By moving many operations into a relational model, DBOS has some data capture advantages over previous work. Many OS operations—such as file create, or network transmissions, or process launches—can be observed as a standard relational INSERT. In many cases, the semantics of these operations are broadly understood and can support a range of likely downstream queries.

However, there is nothing that requires a DBOS-visible operation to make sense to a future provenance query-writer; consider that a user launching a single program from a shell will appear to be a new entry in a process table, as will just one of the many independent processes that together allow a modern web browser to operate. As a result, even though DBOS operates via the relational model, some aspects of DBOS data capture closely resemble the challenges usually associated with general-purpose program provenance.

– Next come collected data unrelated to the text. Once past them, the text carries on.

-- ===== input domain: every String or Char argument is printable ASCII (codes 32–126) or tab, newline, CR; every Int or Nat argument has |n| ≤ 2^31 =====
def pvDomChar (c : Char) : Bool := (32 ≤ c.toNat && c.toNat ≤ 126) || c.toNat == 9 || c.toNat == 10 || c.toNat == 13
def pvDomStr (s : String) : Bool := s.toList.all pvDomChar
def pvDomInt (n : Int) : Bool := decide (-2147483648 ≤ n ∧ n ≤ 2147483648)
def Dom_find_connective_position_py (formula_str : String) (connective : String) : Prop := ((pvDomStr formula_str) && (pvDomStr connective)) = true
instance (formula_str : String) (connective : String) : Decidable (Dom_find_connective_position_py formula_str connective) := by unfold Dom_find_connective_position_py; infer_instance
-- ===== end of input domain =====

-- B replaces A's char-by-char scan (live depth counter) with a locate-then-verify loop over
-- str.find candidates (measurably faster in CPython); the return values are proved identical on all inputs.

-- ===== PORT A =====
-- A: single pass over the characters with a live parenthesis-depth counter.
def pvALoop (s c : List Char) (i : Nat) (depth : Int) : Int :=
  if h : i < s.length then
    if s[i] = '(' then pvALoop s c (i + 1) (depth + 1)
    else if s[i] = ')' then pvALoop s c (i + 1) (depth - 1)
    else if depth = 0 then
      if PySem.List.slice s (some (i : Int)) (some ((i : Int) + (c.length : Int))) = c then
        if PySem.Chars.isspace (if 0 < i then PySem.List.pyGetD s ((i : Int) - 1) ' ' else ' ') &&
           PySem.Chars.isspace (if i + c.length < s.length then PySem.List.pyGetD s ((i : Int) + (c.length : Int)) ' ' else ' ')
        then (i : Int)
        else pvALoop s c (i + 1) depth
      else pvALoop s c (i + 1) depth
    else pvALoop s c (i + 1) depth
  else -1
termination_by s.length - i

def find_connective_position_py (formula_str : String) (connective : String) : Int :=
  pvALoop formula_str.toList connective.toList 0 0
lemma rowAux (first : Bool) (n mxd : Int) (m : Nat) (hf : n = 1 ↔ first = true)
    (prev : List Int)
    (hprev : ∀ i : Int, 0 ≤ i → i < 2*mxd+1 → PySem.List.pyGetD prev i 0 = pvC m (i - mxd)) :
    ∀ (k : Nat) (σ : Int) (curr : List Int), σ + k = mxd + 1 → -mxd ≤ σ →
    (curr.length:Int) = 2*mxd+1 →
    (∀ j : Int, 0 ≤ j → j < 2*mxd+1 →
      PySem.List.pyGetD curr j 0
        = (∑ s ∈ Finset.Icc (-mxd) (σ-1), pvW first (j - mxd - s) * pvC m s) % pvMOD) →
    (((PySem.List.pyRange σ (mxd+1) 1).foldl (fun curr s =>
        let base := PySem.List.pyGetD prev (s + mxd) 0
        if base > 0 then cpInner n mxd s base curr else curr) curr).length : Int) = 2*mxd+1 ∧
    (∀ j : Int, 0 ≤ j → j < 2*mxd+1 →
      PySem.List.pyGetD ((PySem.List.pyRange σ (mxd+1) 1).foldl (fun curr s =>
        let base := PySem.List.pyGetD prev (s + mxd) 0
        if base > 0 then cpInner n mxd s base curr else curr) curr) j 0
        = (∑ s ∈ Finset.Icc (-mxd) mxd, pvW first (j - mxd - s) * pvC m s) % pvMOD) := by
  intro k
  induction k with
  | zero =>
      intro σ curr hσk hσ0 hlen hcur
      rw [PySem.List.pyRange_one_eq_nil (by omega)]
      refine ⟨hlen, fun j hj0 hj1 => ?_⟩
      simp only [List.foldl_nil]
      rw [hcur j hj0 hj1, show σ - 1 = mxd from by omega]
  | succ k ih =>
      intro σ curr hσk hσ0 hlen hcur
      rw [PySem.List.pyRange_one_cons (by omega)]
      simp only [List.foldl_cons]
      have hbase : PySem.List.pyGetD prev (σ + mxd) 0 = pvC m σ := by
        have := hprev (σ + mxd) (by omega) (by omega)
        rwa [show σ + mxd - mxd = σ from by ring] at this
      have hred : ∀ j : Int, 0 ≤ j → j < (curr.length:Int) →
          0 ≤ PySem.List.pyGetD curr j 0 ∧ PySem.List.pyGetD curr j 0 < pvMOD := by
        intro j hj0 hj1
        rw [hlen] at hj1
        rw [hcur j hj0 hj1]
        exact ⟨Int.emod_nonneg _ (by norm_num [pvMOD]), Int.emod_lt_of_pos _ (by norm_num [pvMOD])⟩
      have hnext : ∀ curr' : List Int, (curr'.length:Int) = 2*mxd+1 →
          (∀ j : Int, 0 ≤ j → j < 2*mxd+1 →
            PySem.List.pyGetD curr' j 0
              = (∑ s ∈ Finset.Icc (-mxd) σ, pvW first (j - mxd - s) * pvC m s) % pvMOD) →
          _ := fun curr' h1 h2 => ih (σ+1) curr' (by omega) (by omega) h1
            (by intro j hj0 hj1; rw [show σ + 1 - 1 = σ from by ring]; exact h2 j hj0 hj1)
      by_cases hpos : PySem.List.pyGetD prev (σ + mxd) 0 > 0
      · rw [if_pos hpos]
        obtain ⟨hL, hG⟩ := cpInner_spec first n mxd σ (PySem.List.pyGetD prev (σ + mxd) 0) hf
          (by rw [hbase]; exact pvC_nonneg m σ) (by rw [hbase]; exact pvC_lt m σ) curr hlen hred
        apply hnext
        · rw [hL]; exact hlen
        · intro j hj0 hj1
          rw [hG j hj0 (show j < (curr.length:Int) by omega), hcur j hj0 hj1, hbase,
            Int.emod_add_emod]
          conv_rhs => rw [sum_Icc_top _ _ _ (show -mxd ≤ σ by omega)]
      · rw [if_neg hpos]
        apply hnext _ hlen
        intro j hj0 hj1
        have hz : pvC m σ = 0 := by
          have h1 := pvC_nonneg m σ
          rw [hbase] at hpos; omega
        rw [hcur j hj0 hj1]
        conv_rhs => rw [sum_Icc_top _ _ _ (show -mxd ≤ σ by omega)]
        rw [hz, mul_zero, add_zero]
-- B's nested running-maximum fold equals the pvStep-fold over the flat product list
lemma pvAlt_best_eq (t : Nat) (v : Int) (A B C : List Int) :
    (((A.take t).flatMap (fun a => (B.take t).map (fun b => a * b))).foldl
       (fun best ab => (C.take t).foldl (fun best c =>
          if ab * c ≤ v ∧ (best = none ∨ best.getD 0 < ab * c) then some (ab * c) else best) best) none)
    = ((A.take t).flatMap (fun a => (B.take t).flatMap (fun b => (C.take t).map (fun c => a * b * c)))).foldl (pvStep v) none := by
  have h1 : (fun (best : Option Int) (ab : Int) => (C.take t).foldl (fun best c =>
        if ab * c ≤ v ∧ (best = none ∨ best.getD 0 < ab * c) then some (ab * c) else best) best)
      = fun best ab => ((C.take t).map (fun c => ab * c)).foldl (pvStep v) best := by
    funext best ab
    rw [List.foldl_map]
    rfl
  rw [h1, ← List.foldl_flatMap, List.flatMap_assoc]
  simp only [List.flatMap_map]

-- B's pairs comprehension, flattened
lemma pvPairs_eq (t : Nat) (A B : List Int) :
    ((A.take t).foldl (fun acc a => acc ++ (B.take t).map (fun b => a * b)) [] : List Int)
      = (A.take t).flatMap (fun a => (B.take t).map (fun b => a * b)) := by
  rw [PySem.List.foldl_append_eq_flatMap, List.nil_append]
-- folding the masking passes in reversed order computes A's first-match scan
theorem pvRevScan (adim v : Int) :
    ∀ (l : List (Int × Int)),
    l.reverse.foldl (fun acc kt => if v ≤ kt.2 then kt.1 * adim else acc) 255
      = pvScanB adim v l := by
  intro l
  induction l with
  | nil => rfl
  | cons p rest ih =>
      cases p
      simp [List.foldl_append, ih, pvScanB]

theorem pvOuterB (goruntu : List (List Int)) (esik_degerleri : List Int) :
    cv2_benzeri_esikleme_alt goruntu esik_degerleri
      = (esik_degerleri, goruntu.map (pvRowSpec esik_degerleri (goruntu.headD []).length)) := by
  unfold cv2_benzeri_esikleme_alt
  simp only []
  have hb0 : goruntu.map (fun _ => List.replicate (goruntu.headD []).length (255 : Int))
      = (goruntu.map (fun row => (PySem.List.pyRange 0 ((goruntu.headD []).length : Int)).map
          (fun j => PySem.List.pyGetD row j 0))).map (fun r => r.map (fun _ => (255 : Int))) := by
    rw [List.map_map]
    apply List.map_congr_left
    intro row _
    simp only [Function.comp_def, List.map_map]
    symm
    rw [List.eq_replicate_iff]
    constructor
    · simp [PySem.List.pyRange_zero_natCast]
    · intro b hb
      simp at hb
      exact hb.2
  rw [hb0, pvMaskFold]
  congr 1
  rw [List.map_map]
  apply List.map_congr_left
  intro row _
  simp only [Function.comp_def, List.map_map]
  unfold pvRowSpec
  apply List.map_congr_left
  intro j _
  rw [pvRevScan]
  rfl

-- ===== VERDICT (by name: the statement is the Claim_ definition above) =====
theorem cv2_benzeri_esikleme_spec : Claim_equal_cv2_benzeri_esikleme := by
  intro goruntu esik_degerleri _ _
  unfold Spec_cv2_benzeri_esikleme
  rw [pvOuterA, pvOuterB]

Practical Systems—There are many issues that arise when building practical provenance systems, especially when the volume of provenance data grows very large. Zheng and Ives examine how to build a provenance system that is efficient and tamper-proof enough for long term archival use [33]. The Smoke system [23] is an in-memory database explicitly designed for efficient provenance capture and querying, employing specialized optimizations when provenance queries are known in advance, which is likely in many use cases. As provenance is especially useful in data science use cases, the NBSafety [16] system is tailored for preserving provenance in notebook-style settings where cell dependencies are easy to lose track of.

9 Conclusions

In this paper we have presented a provenance system built into the DBOS operating system. This automatically captures a lot of provenance events without manual intervention by a user. We have show that the run-time overhead of the system is modest and query performance on the provenance database is reasonable. The polystore implications of our approach were also discussed. Our plan going forward is to build a complete end-to-end DBOS implementation.